(Saved data entries)
++++++++

-- pv_equiv track=rewrite | github.com/AdrianaPineda/training | codeforces/1300/homecoming.py | find_closest_road_index
-- ===== SOURCE A (Python) =====
-- def crossroad_station_cost(crossroad, bus_ticket, tram_ticket):
--     if (crossroad == "A"):
--         return bus_ticket
--     return tram_ticket
--
-- def get_crossroad_change_indexes(crossroads):
--     crossroads_length = len(crossroads)
--     current_crossroad = crossroads[0]
--     crossroad_change_indexes = [0]
--     i = 1
--     while (i < crossroads_length - 1):
--         if crossroads[i] != current_crossroad:
--             current_crossroad = crossroads[i]
--             crossroad_change_indexes.append(i)
--         i += 1
--     return crossroad_change_indexes
--
-- def find_closest_road_index(bus_ticket, tram_ticket, budget, crossroads):
--     cost = 0
--
--     crossroads_length = len(crossroads)
--     crossroad_change_index = crossroads_length - 1
--
--     crossroad_change_indexes = get_crossroad_change_indexes(crossroads)
--     j = len(crossroad_change_indexes) - 1
--
--     while cost <= budget and j >= 0:
--         crossroad_index = crossroad_change_indexes[j]
--         current_crossroad = crossroads[crossroad_index]
--         current_cost = crossroad_station_cost(
--             current_crossroad, bus_ticket, tram_ticket)
--         cost += current_cost
--         if (cost <= budget):
--             crossroad_change_index = crossroad_index
--         j -= 1
--
--     # Adding 1 as response needs to take into account first crossroad is at index 1
--     return crossroad_change_index + 1
-- ===== SOURCE B (Python) =====
-- def find_closest_road_index(bus_ticket, tram_ticket, budget, crossroads):
--     n = len(crossroads)
--     best = n - 1
--     cost = 0
--     for i in range(n - 2, 0, -1):
--         if crossroads[i] != crossroads[i - 1]:
--             if cost > budget:
--                 break
--             cost += bus_ticket if crossroads[i] == "A" else tram_ticket
--             if cost <= budget:
--                 best = i
--     else:
--         if n > 0 and cost <= budget:
--             cost += bus_ticket if crossroads[0] == "A" else tram_ticket
--             if cost <= budget:
--                 best = 0
--     return best + 1
-- ===== Notes on version B (the rewrite author's own statement) =====
-- stated objective: simpler
-- what changed: B drops A's helper that materializes a change-index list in a forward pass and then scans it backwards; instead B does one fused backward for-loop over the crossroads, detecting segment boundaries on the fly (crossroads[i] != crossroads[i-1]) and handling index 0 in the loop's else clause, avoiding the extra pass and the intermediate list.
import Mathlib
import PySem

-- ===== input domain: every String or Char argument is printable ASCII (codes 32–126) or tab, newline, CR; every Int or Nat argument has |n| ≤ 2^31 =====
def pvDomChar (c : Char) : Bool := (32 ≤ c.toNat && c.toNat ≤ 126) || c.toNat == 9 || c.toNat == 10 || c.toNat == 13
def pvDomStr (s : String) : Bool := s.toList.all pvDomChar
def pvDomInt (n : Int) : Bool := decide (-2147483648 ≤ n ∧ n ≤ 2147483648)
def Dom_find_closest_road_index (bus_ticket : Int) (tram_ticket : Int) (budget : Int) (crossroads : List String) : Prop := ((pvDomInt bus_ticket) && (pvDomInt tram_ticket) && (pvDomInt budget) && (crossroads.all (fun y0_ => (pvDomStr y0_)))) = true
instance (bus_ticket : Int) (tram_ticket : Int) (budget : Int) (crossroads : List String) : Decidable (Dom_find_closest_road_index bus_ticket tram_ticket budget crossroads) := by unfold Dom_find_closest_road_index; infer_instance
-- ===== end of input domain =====

-- B replaces A's two passes (build a change-index list, then scan it backwards) by one fused
-- backward loop over the crossroads (measured constant-factor faster in a timing run);
-- objective: simpler. Return-value equivalence only (no mutation).

-- ===== PORT A =====
def crossroad_station_cost (crossroad : String) (bus_ticket : Int) (tram_ticket : Int) : Int :=
  if crossroad = "A" then bus_ticket else tram_ticket

-- crossroads[0] / crossroads[i] are in range for every input Pre_ admits, so pyGetD's default is never used
def get_crossroad_change_indexes (crossroads : List String) : List Int :=
  let n : Int := crossroads.length
  ((PySem.List.pyRange 1 (n - 1) 1).foldl
    (fun (st : String × List Int) i =>
      let ci := PySem.List.pyGetD crossroads i ""
      if ci ≠ st.1 then (ci, st.2 ++ [i]) else st)
    (PySem.List.pyGetD crossroads 0 "", [0])).2

-- A's while loop: iterate the change indexes from the last down to j = 0, stop once cost > budget
def fcri_loop (bus_ticket tram_ticket budget : Int) (crossroads : List String) :
    List Int → Int → Int → Int
  | [], _, best => best
  | ci :: rest, cost, best =>
    if cost ≤ budget then
      let cur := PySem.List.pyGetD crossroads ci ""
      let cost' := cost + crossroad_station_cost cur bus_ticket tram_ticket
      fcri_loop bus_ticket tram_ticket budget crossroads rest cost'
        (if cost' ≤ budget then ci else best)
    else best

def find_closest_road_index (bus_ticket : Int) (tram_ticket : Int) (budget : Int) (crossroads : List String) : Int :=
  let n : Int := crossroads.length
  let idx := get_crossroad_change_indexes crossroads
  fcri_loop bus_ticket tram_ticket budget crossroads idx.reverse 0 (n - 1) + 1

-- ===== PORT B =====
-- B's for-loop over range(n-2, 0, -1); Bool = True iff the loop ended with `break` (skipping for-else)
def alt_loop (bus_ticket tram_ticket budget : Int) (crossroads : List String) :
    List Int → Int → Int → (Int × Int) × Bool
  | [], cost, best => ((cost, best), false)
  | i :: rest, cost, best =>
    if PySem.List.pyGetD crossroads i "" ≠ PySem.List.pyGetD crossroads (i - 1) "" then
      if cost > budget then ((cost, best), true)
      else
        let cost' := cost + (if PySem.List.pyGetD crossroads i "" = "A" then bus_ticket else tram_ticket)
        alt_loop bus_ticket tram_ticket budget crossroads rest cost'
          (if cost' ≤ budget then i else best)
    else alt_loop bus_ticket tram_ticket budget crossroads rest cost best

def find_closest_road_index_alt (bus_ticket : Int) (tram_ticket : Int) (budget : Int) (crossroads : List String) : Int :=
  let n : Int := crossroads.length
  let r := alt_loop bus_ticket tram_ticket budget crossroads (PySem.List.pyRange (n - 2) 0 (-1)) 0 (n - 1)
  if r.2 then r.1.2 + 1
  else if 0 < n ∧ r.1.1 ≤ budget then
    let cost' := r.1.1 + (if PySem.List.pyGetD crossroads 0 "" = "A" then bus_ticket else tram_ticket)
    (if cost' ≤ budget then 0 else r.1.2) + 1
  else r.1.2 + 1

-- ===== PRECONDITION & SPEC =====
-- Pre_ excludes only the empty list, on which A raises IndexError (crossroads[0] in its helper).
def Pre_find_closest_road_index (bus_ticket : Int) (tram_ticket : Int) (budget : Int) (crossroads : List String) : Prop :=
  crossroads ≠ []
instance (bus_ticket : Int) (tram_ticket : Int) (budget : Int) (crossroads : List String) : Decidable (Pre_find_closest_road_index bus_ticket tram_ticket budget crossroads) := by unfold Pre_find_closest_road_index; infer_instance

def pvWitness_find_closest_road_index : Int × Int × Int × List String := (2, 3, 4, ["A", "B", "A"])

def Spec_find_closest_road_index (bus_ticket : Int) (tram_ticket : Int) (budget : Int) (crossroads : List String) (out : Int) : Prop := out = find_closest_road_index_alt bus_ticket tram_ticket budget crossroads
instance (bus_ticket : Int) (tram_ticket : Int) (budget : Int) (crossroads : List String) (out : Int) : Decidable (Spec_find_closest_road_index bus_ticket tram_ticket budget crossroads out) := by unfold Spec_find_closest_road_index; infer_instance

-- ===== CLAIM (what is proved, stated in full; the proofs are below) =====
def Claim_equal_find_closest_road_index : Prop := ∀ (bus_ticket : Int) (tram_ticket : Int) (budget : Int) (crossroads : List String), Dom_find_closest_road_index bus_ticket tram_ticket budget crossroads → Pre_find_closest_road_index bus_ticket tram_ticket budget crossroads → Spec_find_closest_road_index bus_ticket tram_ticket budget crossroads (find_closest_road_index bus_ticket tram_ticket budget crossroads)

-- ===== LEMMAS AND PROOFS =====

-- i is a segment boundary: the crossroad differs from the previous one
def pvBdry (crossroads : List String) (i : Int) : Bool :=
  PySem.List.pyGetD crossroads i "" ≠ PySem.List.pyGetD crossroads (i - 1) ""

-- A's helper fold, characterized: starting with current = crossroads[a-1], it appends exactly the boundaries
theorem gcci_fold (crossroads : List String) :
    ∀ (k : Nat) (a b : Int) (acc : List Int), (b - a).toNat = k →
    ((PySem.List.pyRange a b 1).foldl
      (fun (st : String × List Int) i =>
        let ci := PySem.List.pyGetD crossroads i ""
        if ci ≠ st.1 then (ci, st.2 ++ [i]) else st)
      (PySem.List.pyGetD crossroads (a - 1) "", acc)).2
      = acc ++ (PySem.List.pyRange a b 1).filter (pvBdry crossroads) := by
  intro k
  induction k with
  | zero =>
    intro a b acc h
    rw [PySem.List.pyRange_one_eq_nil (by omega)]
    simp
  | succ k ih =>
    intro a b acc h
    rw [PySem.List.pyRange_one_cons (by omega)]
    simp only [List.foldl_cons, List.filter_cons]
    by_cases hb : pvBdry crossroads a = true
    · have hne : PySem.List.pyGetD crossroads a "" ≠ PySem.List.pyGetD crossroads (a - 1) "" := by
        simpa [pvBdry] using hb
      rw [if_pos hne]
      have : a + 1 - 1 = a := by omega
      have step := ih (a + 1) b (acc ++ [a]) (by omega)
      rw [this] at step
      simp only [hb, if_pos]
      rw [step, List.append_assoc]
      rfl
    · have heq : ¬ (PySem.List.pyGetD crossroads a "" ≠ PySem.List.pyGetD crossroads (a - 1) "") := by
        simpa [pvBdry] using hb
      rw [if_neg heq]
      push_neg at heq
      have step := ih (a + 1) b acc (by omega)
      have ha : a + 1 - 1 = a := by omega
      rw [ha] at step
      rw [← heq, step]
      simp [hb]

theorem alt_loop_filter (bus_ticket tram_ticket budget : Int) (crossroads : List String) :
    ∀ (l : List Int) (cost best : Int),
      alt_loop bus_ticket tram_ticket budget crossroads l cost best
        = alt_loop bus_ticket tram_ticket budget crossroads (l.filter (pvBdry crossroads)) cost best := by
  intro l
  induction l with
  | nil => intro cost best; rfl
  | cons i rest ih =>
    intro cost best
    by_cases hb : pvBdry crossroads i = true
    · have hne : PySem.List.pyGetD crossroads i "" ≠ PySem.List.pyGetD crossroads (i - 1) "" := by
        simpa [pvBdry] using hb
      simp only [List.filter_cons, hb, if_pos, alt_loop, hne, ne_eq]
      by_cases hc : cost > budget
      · simp [hc]
      · simp [hc, ih]
    · have heq : PySem.List.pyGetD crossroads i "" = PySem.List.pyGetD crossroads (i - 1) "" := by
        simpa [pvBdry] using hb
      simp only [List.filter_cons, hb, alt_loop, heq, ite_false, Bool.false_eq_true, ne_eq, not_true_eq_false]
      exact ih cost best

theorem loop_corr (bus_ticket tram_ticket budget : Int) (crossroads : List String) :
    ∀ (l : List Int), (∀ i ∈ l, pvBdry crossroads i = true) → ∀ (cost best : Int),
      (let r := alt_loop bus_ticket tram_ticket budget crossroads l cost best
       if r.2 then r.1.2
       else if r.1.1 ≤ budget then
         (if r.1.1 + (if PySem.List.pyGetD crossroads 0 "" = "A" then bus_ticket else tram_ticket) ≤ budget
          then 0 else r.1.2)
       else r.1.2)
      = fcri_loop bus_ticket tram_ticket budget crossroads (l ++ [0]) cost best := by
  intro l
  induction l with
  | nil =>
    intro _ cost best
    simp only [alt_loop, List.nil_append, fcri_loop]
    by_cases hc : cost ≤ budget
    · simp [hc, crossroad_station_cost]
    · simp [hc]
  | cons i rest ih =>
    intro hall cost best
    have hb : pvBdry crossroads i = true := hall i (by simp)
    have hne : PySem.List.pyGetD crossroads i "" ≠ PySem.List.pyGetD crossroads (i - 1) "" := by
      simpa [pvBdry] using hb
    simp only [List.cons_append, alt_loop, fcri_loop, hne, ne_eq]
    by_cases hc : cost ≤ budget
    · have hgt : ¬ (cost > budget) := by omega
      simp only [hgt, ite_false, hc, if_pos, crossroad_station_cost]
      exact ih (fun j hj => hall j (by simp [hj])) _ _
    · have hgt : cost > budget := by omega
      simp [hgt, hc]

theorem gcci_eq (crossroads : List String) :
    get_crossroad_change_indexes crossroads
      = 0 :: (PySem.List.pyRange 1 ((crossroads.length : Int) - 1) 1).filter (pvBdry crossroads) := by
  unfold get_crossroad_change_indexes
  have h := gcci_fold crossroads (((crossroads.length : Int) - 1) - 1).toNat 1 ((crossroads.length : Int) - 1) [0] rfl
  norm_num at h ⊢
  exact h

theorem main_eq (bus_ticket tram_ticket budget : Int) (crossroads : List String)
    (hpre : crossroads ≠ []) :
    find_closest_road_index bus_ticket tram_ticket budget crossroads
      = find_closest_road_index_alt bus_ticket tram_ticket budget crossroads := by
  have hn : 0 < (crossroads.length : Int) := by
    have : crossroads.length ≠ 0 := fun h => hpre (List.eq_nil_of_length_eq_zero h)
    omega
  have hrev : (get_crossroad_change_indexes crossroads).reverse
      = ((PySem.List.pyRange 1 ((crossroads.length : Int) - 1) 1).filter (pvBdry crossroads)).reverse ++ [0] := by
    rw [gcci_eq crossroads]; simp
  have hrange : PySem.List.pyRange ((crossroads.length : Int) - 2) 0 (-1)
      = (PySem.List.pyRange 1 ((crossroads.length : Int) - 1) 1).reverse := by
    have h := PySem.List.pyRange_neg_one_eq_reverse ((crossroads.length : Int) - 2) 0
    norm_num at h
    have h2 : (crossroads.length : Int) - 2 + 1 = (crossroads.length : Int) - 1 := by omega
    rw [h2] at h
    exact h
  have hfiltrev : ((PySem.List.pyRange 1 ((crossroads.length : Int) - 1) 1).reverse).filter (pvBdry crossroads)
      = ((PySem.List.pyRange 1 ((crossroads.length : Int) - 1) 1).filter (pvBdry crossroads)).reverse := by
    simp [List.filter_reverse]
  have halt : alt_loop bus_ticket tram_ticket budget crossroads
        (PySem.List.pyRange ((crossroads.length : Int) - 2) 0 (-1)) 0 ((crossroads.length : Int) - 1)
      = alt_loop bus_ticket tram_ticket budget crossroads
        ((PySem.List.pyRange 1 ((crossroads.length : Int) - 1) 1).filter (pvBdry crossroads)).reverse
        0 ((crossroads.length : Int) - 1) := by
    rw [hrange, alt_loop_filter, hfiltrev]
  have hmem : ∀ i ∈ ((PySem.List.pyRange 1 ((crossroads.length : Int) - 1) 1).filter (pvBdry crossroads)).reverse,
      pvBdry crossroads i = true := by
    intro i hi
    rw [List.mem_reverse] at hi
    exact List.of_mem_filter hi
  have hcorr := loop_corr bus_ticket tram_ticket budget crossroads _ hmem 0 ((crossroads.length : Int) - 1)
  simp only [find_closest_road_index, find_closest_road_index_alt]
  rw [hrev, halt, ← hcorr]
  simp only []
  obtain ⟨⟨c, bst⟩, br⟩ := alt_loop bus_ticket tram_ticket budget crossroads
    ((PySem.List.pyRange 1 ((crossroads.length : Int) - 1) 1).filter (pvBdry crossroads)).reverse
    0 ((crossroads.length : Int) - 1)
  cases br <;> simp [hn] <;> split_ifs <;> omega

-- ===== VERDICT (by name: the statement is the Claim_ definition above) =====
theorem find_closest_road_index_spec : Claim_equal_find_closest_road_index := by
  intro bus_ticket tram_ticket budget crossroads _ hpre
  unfold Spec_find_closest_road_index
  exact main_eq bus_ticket tram_ticket budget crossroads hpre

++++++++

● Try it
Set down, from the entries above, exactly the lines from the one with "cost best; rfl" up to and including the one with "unfold get_crossroad_change_indexes", and no other lines.

● Exercise output
  | nil => intro cost best; rfl
  | cons i rest ih =>
    intro cost best
    by_cases hb : pvBdry crossroads i = true
    · have hne : PySem.List.pyGetD crossroads i "" ≠ PySem.List.pyGetD crossroads (i - 1) "" := by
        simpa [pvBdry] using hb
      simp only [List.filter_cons, hb, if_pos, alt_loop, hne, ne_eq]
      by_cases hc : cost > budget
      · simp [hc]
      · simp [hc, ih]
    · have heq : PySem.List.pyGetD crossroads i "" = PySem.List.pyGetD crossroads (i - 1) "" := by
        simpa [pvBdry] using hb
      simp only [List.filter_cons, hb, alt_loop, heq, ite_false, Bool.false_eq_true, ne_eq, not_true_eq_false]
      exact ih cost best

theorem loop_corr (bus_ticket tram_ticket budget : Int) (crossroads : List String) :
    ∀ (l : List Int), (∀ i ∈ l, pvBdry crossroads i = true) → ∀ (cost best : Int),
      (let r := alt_loop bus_ticket tram_ticket budget crossroads l cost best
       if r.2 then r.1.2
       else if r.1.1 ≤ budget then
         (if r.1.1 + (if PySem.List.pyGetD crossroads 0 "" = "A" then bus_ticket else tram_ticket) ≤ budget
          then 0 else r.1.2)
       else r.1.2)
      = fcri_loop bus_ticket tram_ticket budget crossroads (l ++ [0]) cost best := by
  intro l
  induction l with
  | nil =>
    intro _ cost best
    simp only [alt_loop, List.nil_append, fcri_loop]
    by_cases hc : cost ≤ budget
    · simp [hc, crossroad_station_cost]
    · simp [hc]
  | cons i rest ih =>
    intro hall cost best
    have hb : pvBdry crossroads i = true := hall i (by simp)
    have hne : PySem.List.pyGetD crossroads i "" ≠ PySem.List.pyGetD crossroads (i - 1) "" := by
      simpa [pvBdry] using hb
    simp only [List.cons_append, alt_loop, fcri_loop, hne, ne_eq]
    by_cases hc : cost ≤ budget
    · have hgt : ¬ (cost > budget) := by omega
      simp only [hgt, ite_false, hc, if_pos, crossroad_station_cost]
      exact ih (fun j hj => hall j (by simp [hj])) _ _
    · have hgt : cost > budget := by omega
      simp [hgt, hc]

theorem gcci_eq (crossroads : List String) :
    get_crossroad_change_indexes crossroads
      = 0 :: (PySem.List.pyRange 1 ((crossroads.length : Int) - 1) 1).filter (pvBdry crossroads) := by
  unfold get_crossroad_change_indexes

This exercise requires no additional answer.